En sus últimos sermones, Savonarola expresó su profunda confianza en Dios. Al igual que el salmista hebreo, veía a Dios del lado de los justos; percibía la insignificancia de los malvados; creía que cuando los problemas se acercaban, la hora de la liberación divina estaba cerca. Ahora que había sido silenciado, sus enemigos lo rodearon y gritaron: "¡Así lo queremos!". La lucha a muerte del mundo contra el hombre justo rugió en torno a Savonarola y lo convirtió en un héroe de la eterna tragedia del alma humana.
Los tratos de los magistrados florentinos con el Papa, las consultas ciudadanas, las intrigas políticas, los rumores, habían despertado una agitación febril en la ciudad. Cuando la voz de Savonarola fue silenciada, las voces de los hombres de abajo comenzaron a oírse. Los enemigos de Savonarola siempre habían estado bien representados en el púlpito. Los franciscanos de Santa Cruz habían visto con envidia la creciente importancia de los dominicos de San Marcos. Los predicadores franciscanos siempre habían estado dispuestos a señalar los errores de la enseñanza de Savonarola; pero hasta entonces su elocuencia había recibido poca atención. No había nada que alegar contra Savonarola; nada que pudiera compararse con el interés que suscitó su tratamiento audaz y ferviente de las cuestiones religiosas y sociales. Pero la excomunión papal y la negativa de Savonarola a atenderla abrieron un campo fértil para la polémica. La conducta de Savonarola podía ser justificable, pero era sin duda revolucionaria. Muchos hombres estaban indecisos y deseaban escuchar ambas partes antes de decidirse. Los franciscanos tenían poco que decir que la gente quisiera escuchar mientras atacaran a Savonarola, el reformador moral, el regenerador político de Florencia; pero ahora, una controversia sobre el significado y los límites del poder de excomunión era una en la que todos los florentinos estaban dispuestos a participar. De ahí la importancia de silenciar a Savonarola. Mientras el torrente de su apasionada elocuencia continuara, podía confirmar a los indecisos, y sus adversarios eran poco escuchados. Cuando la voz de Savonarola ya no se oyó, sus oponentes redoblaron sus ataques, y el púlpito de Santa Croce resonó con denuncias del falso profeta, el hereje, el monje excomulgado.

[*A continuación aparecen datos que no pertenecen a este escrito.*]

lemma V_rec (arr : List Int) (gap : Int) (low high : Int) (h : 2 ≤ high - low) :
    V arr gap low high =
      (PySem.List.pyRange (low+1) high 1).foldl (fun acc i =>
        (PySem.List.pyRange (i+1) (high+1) 1).foldl (fun acc2 j =>
          if PySem.List.pyGetD arr i 0 - PySem.List.pyGetD arr low 0
               = PySem.List.pyGetD arr j 0 - PySem.List.pyGetD arr i 0
             ∧ PySem.List.pyGetD arr j 0 - PySem.List.pyGetD arr i 0 = gap
             ∧ V arr gap (low+1) (i-1) = V arr gap (i+1) (j-1)
             ∧ V arr gap (i+1) (j-1) = 0
          then min acc2 (V arr gap (j+1) high) else acc2) acc)
        (V arr gap (low+1) high) := by
  have hm : ∃ m : Nat, (high - low).toNat = m + 1 := ⟨(high - low).toNat - 1, by omega⟩
  obtain ⟨m, hm⟩ := hm
  have hmb : (high - low).toNat ≤ m + 1 := by omega
  unfold V
  rw [hm]
  show stepA arr gap (m+1) low high = _
  conv_lhs => rw [stepA]
  rw [if_neg (by omega : ¬ high - low < 2)]
  rw [stepA_eq_V arr gap m (low+1) high (by omega)]
  apply PySem.List.foldl_congr_mem
  intro acc i hi
  rw [PySem.List.mem_pyRange_one] at hi
  apply PySem.List.foldl_congr_mem
  intro acc2 j hj
  rw [PySem.List.mem_pyRange_one] at hj
  rw [stepA_eq_V arr gap m (low+1) (i-1) (by omega),
      stepA_eq_V arr gap m (i+1) (j-1) (by omega),
      stepA_eq_V arr gap m (j+1) high (by omega)]
  simp only [V]

-- table invariant: every interval inside the array of length (high-low+1) ≤ L has its value
def Good (arr : List Int) (gap : Int) (L : Int) (best : PySem.Dict (Int × Int) Int) : Prop :=
  ∀ low high : Int, 0 ≤ low → high ≤ (arr.length : Int) - 1 → high - low + 1 ≤ L →
    getT best low high = V arr gap low high

lemma foldl_keep {α : Type} (l : List α) (init : Int) :
    l.foldl (fun acc _ => acc) init = init := by
  induction l generalizing init with
  | nil => rfl
  | cons x xs ih => exact ih init

lemma bInner_eq_V (arr : List Int) (gap : Int) (best : PySem.Dict (Int × Int) Int)
    (low len : Int) (hlen : 3 ≤ len) (hlow : 0 ≤ low)
    (hhigh : low + len - 1 ≤ (arr.length : Int) - 1)
    (hG : Good arr gap (len - 1) best) :
    bInner arr gap best low len = V arr gap low (low + len - 1) := by
  rw [V_rec arr gap low (low + len - 1) (by omega)]
  have hrng : low + len - 1 + 1 = low + len := by ring
  rw [hrng]
  unfold bInner
  have e0 : getT best (low+1) (low+len-1) = V arr gap (low+1) (low+len-1) :=
    hG _ _ (by omega) (by omega) (by omega)
  rw [e0]
  apply PySem.List.foldl_congr_mem
  intro acc i hi
  rw [PySem.List.mem_pyRange_one] at hi
  rw [hG (low+1) (i-1) (by omega) (by omega) (by omega)]
  by_cases hc : PySem.List.pyGetD arr i 0 - PySem.List.pyGetD arr low 0 = gap
      ∧ V arr gap (low+1) (i-1) = 0
  · rw [if_neg (by omega)]
    apply PySem.List.foldl_congr_mem
    intro acc2 j hj
    rw [PySem.List.mem_pyRange_one] at hj
    rw [hG (i+1) (j-1) (by omega) (by omega) (by omega),
        hG (j+1) (low+len-1) (by omega) (by omega) (by omega)]
    have hiff : (PySem.List.pyGetD arr j 0 - PySem.List.pyGetD arr i 0 = gap
          ∧ V arr gap (i+1) (j-1) = 0)
        ↔ (PySem.List.pyGetD arr i 0 - PySem.List.pyGetD arr low 0
             = PySem.List.pyGetD arr j 0 - PySem.List.pyGetD arr i 0
           ∧ PySem.List.pyGetD arr j 0 - PySem.List.pyGetD arr i 0 = gap
           ∧ V arr gap (low+1) (i-1) = V arr gap (i+1) (j-1)
           ∧ V arr gap (i+1) (j-1) = 0) := by
      obtain ⟨h1, h2⟩ := hc
      constructor
      · rintro ⟨hb, hz⟩; exact ⟨by omega, hb, by omega, hz⟩
      · rintro ⟨-, hb, -, hz⟩; exact ⟨hb, hz⟩
    rw [if_congr hiff rfl rfl]
  · rw [if_pos (by omega)]
    rw [PySem.List.foldl_congr_mem _ _ (fun acc2 _ => acc2) _ ?_, foldl_keep]
    intro acc2 j hj
    rw [if_neg]
    rintro ⟨h1, h2, h3, h4⟩
    exact hc ⟨by omega, by omega⟩

lemma getT_insert_of_span_ne (best : PySem.Dict (Int × Int) Int) (k : Int × Int) (v : Int)
    (low high : Int) (hne : (low, high) ≠ k) :
    getT (best.insert k v) low high = getT best low high := by
  unfold getT
  rw [PySem.Dict.getD_insert]
  simp [hne]

lemma bStep_inner (arr : List Int) (gap : Int) (len : Int) (hlen : 3 ≤ len) :
    ∀ (cnt : Nat) (lo : Int) (best : PySem.Dict (Int × Int) Int),
      0 ≤ lo → lo + cnt = (arr.length : Int) - len + 1 →
      Good arr gap (len - 1) best →
      (∀ low, 0 ≤ low → low < lo →
        getT best low (low + len - 1) = V arr gap low (low + len - 1)) →
      Good arr gap len
        ((PySem.List.pyRange lo ((arr.length : Int) - len + 1) 1).foldl
          (fun b low => b.insert (low, low + len - 1) (bInner arr gap b low len)) best) := by
  intro cnt
  induction cnt with
  | zero =>
    intro lo best hlo hcnt hG hdone
    rw [PySem.List.pyRange_one_eq_nil (by omega)]
    intro low high h0 h1 h2
    by_cases hs : high - low + 1 ≤ len - 1
    · exact hG low high h0 h1 hs
    · have hhigh : high = low + len - 1 := by
        by_cases hlt : high - low < 2
        · omega
        · -- spans of length exactly len: Good len only constrains spans ≤ len
          omega
      subst hhigh
      exact hdone low h0 (by omega)
  | succ cnt ih =>
    intro lo best hlo hcnt hG hdone
    rw [PySem.List.pyRange_one_cons (by omega)]
    simp only [List.foldl_cons]
    apply ih (lo+1) _ (by omega) (by omega)
    · -- Good (len-1) is preserved: the inserted key has span len-1 > len-2
      intro low high h0 h1 h2
      rw [getT_insert_of_span_ne _ _ _ _ _ (by intro hk; injection hk with hk1 hk2; omega)]
      exact hG low high h0 h1 h2
    · intro low h0 hlt
      by_cases heq : low = lo
      · subst heq
        unfold getT
        rw [if_neg (by omega), PySem.Dict.getD_insert, if_pos rfl]
        exact bInner_eq_V arr gap best low len hlen h0 (by omega) hG
      · rw [getT_insert_of_span_ne _ _ _ _ _ (by intro hk; injection hk with hk1 hk2; omega)]
        exact hdone low h0 (by omega)

lemma tableGood (arr : List Int) (gap : Int) :
    ∀ len : Int, 2 ≤ len → len ≤ (arr.length : Int) →
      Good arr gap len ((PySem.List.pyRange 3 (len+1) 1).foldl (bStep arr gap) PySem.Dict.empty) := by
  intro len hlen
  induction len, hlen using Int.le_induction with
  | base =>
    intro _
    rw [PySem.List.pyRange_one_eq_nil (by omega)]
    intro low high h0 h1 h2
    rw [getT, if_pos (by omega), V_base arr gap low high (by omega)]
  | succ len hlen ih =>
    intro hn
    rw [PySem.List.pyRange_one_succ_right (by omega : (3:Int) ≤ len + 1), List.foldl_append]
    simp only [List.foldl_cons, List.foldl_nil]
    unfold bStep
    have hG : Good arr gap len ((PySem.List.pyRange 3 (len+1) 1).foldl (bStep arr gap) PySem.Dict.empty) :=
      ih (by omega)
    exact bStep_inner arr gap (len+1) (by omega)
      ((arr.length : Int) - (len+1) + 1).toNat 0 _ (by omega) (by omega)
      (by rw [show len + 1 - 1 = len from by ring]; exact hG)
      (by intro low h0 h; exact absurd h (by omega))

-- ===== VERDICT (by name: the statement is the Claim_ definition above) =====
theorem search_spec : Claim_equal_search := by
  intro arr gap _
  unfold Spec_search search search_alt
  rw [stepA_eq_V arr gap arr.length 0 ((arr.length : Int) - 1) (by omega)]
  by_cases hn : (arr.length : Int) ≤ 2
  · rw [getT, if_pos (by omega), V_base arr gap 0 _ (by omega)]
  · exact (tableGood arr gap (arr.length : Int) (by omega) (by omega) 0 _ (by omega) (by omega) (by omega)).symm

Los amigos de Savonarola se mostraron igualmente entusiastas en su defensa. Fra Domenico da Pescia fue su principal defensor, y el 27 de marzo, en un apasionado sermón, se declaró dispuesto a entrar en el fuego para demostrar su creencia en la verdad de las enseñanzas de Savonarola. Al día siguiente, reiteró su ofrecimiento y declaró que muchos otros hermanos de San Marcos estaban dispuestos a hacer lo mismo. Dirigiéndose a su congregación, añadió: «Sí, y muchos de ustedes también lo harían». Muchas mujeres se levantaron emocionadas y gritaron: «Yo también estoy lista». El predicador franciscano, Francesco da Puglia, aceptó el reto de inmediato. «Creo», dijo, «que seré quemado; pero estoy dispuesto a morir para liberar a este pueblo. Si Savonarola no arde, pueden creer que es un verdadero profeta». Descartó el ofrecimiento de Fra Domenico y se enfrentó únicamente a Savonarola.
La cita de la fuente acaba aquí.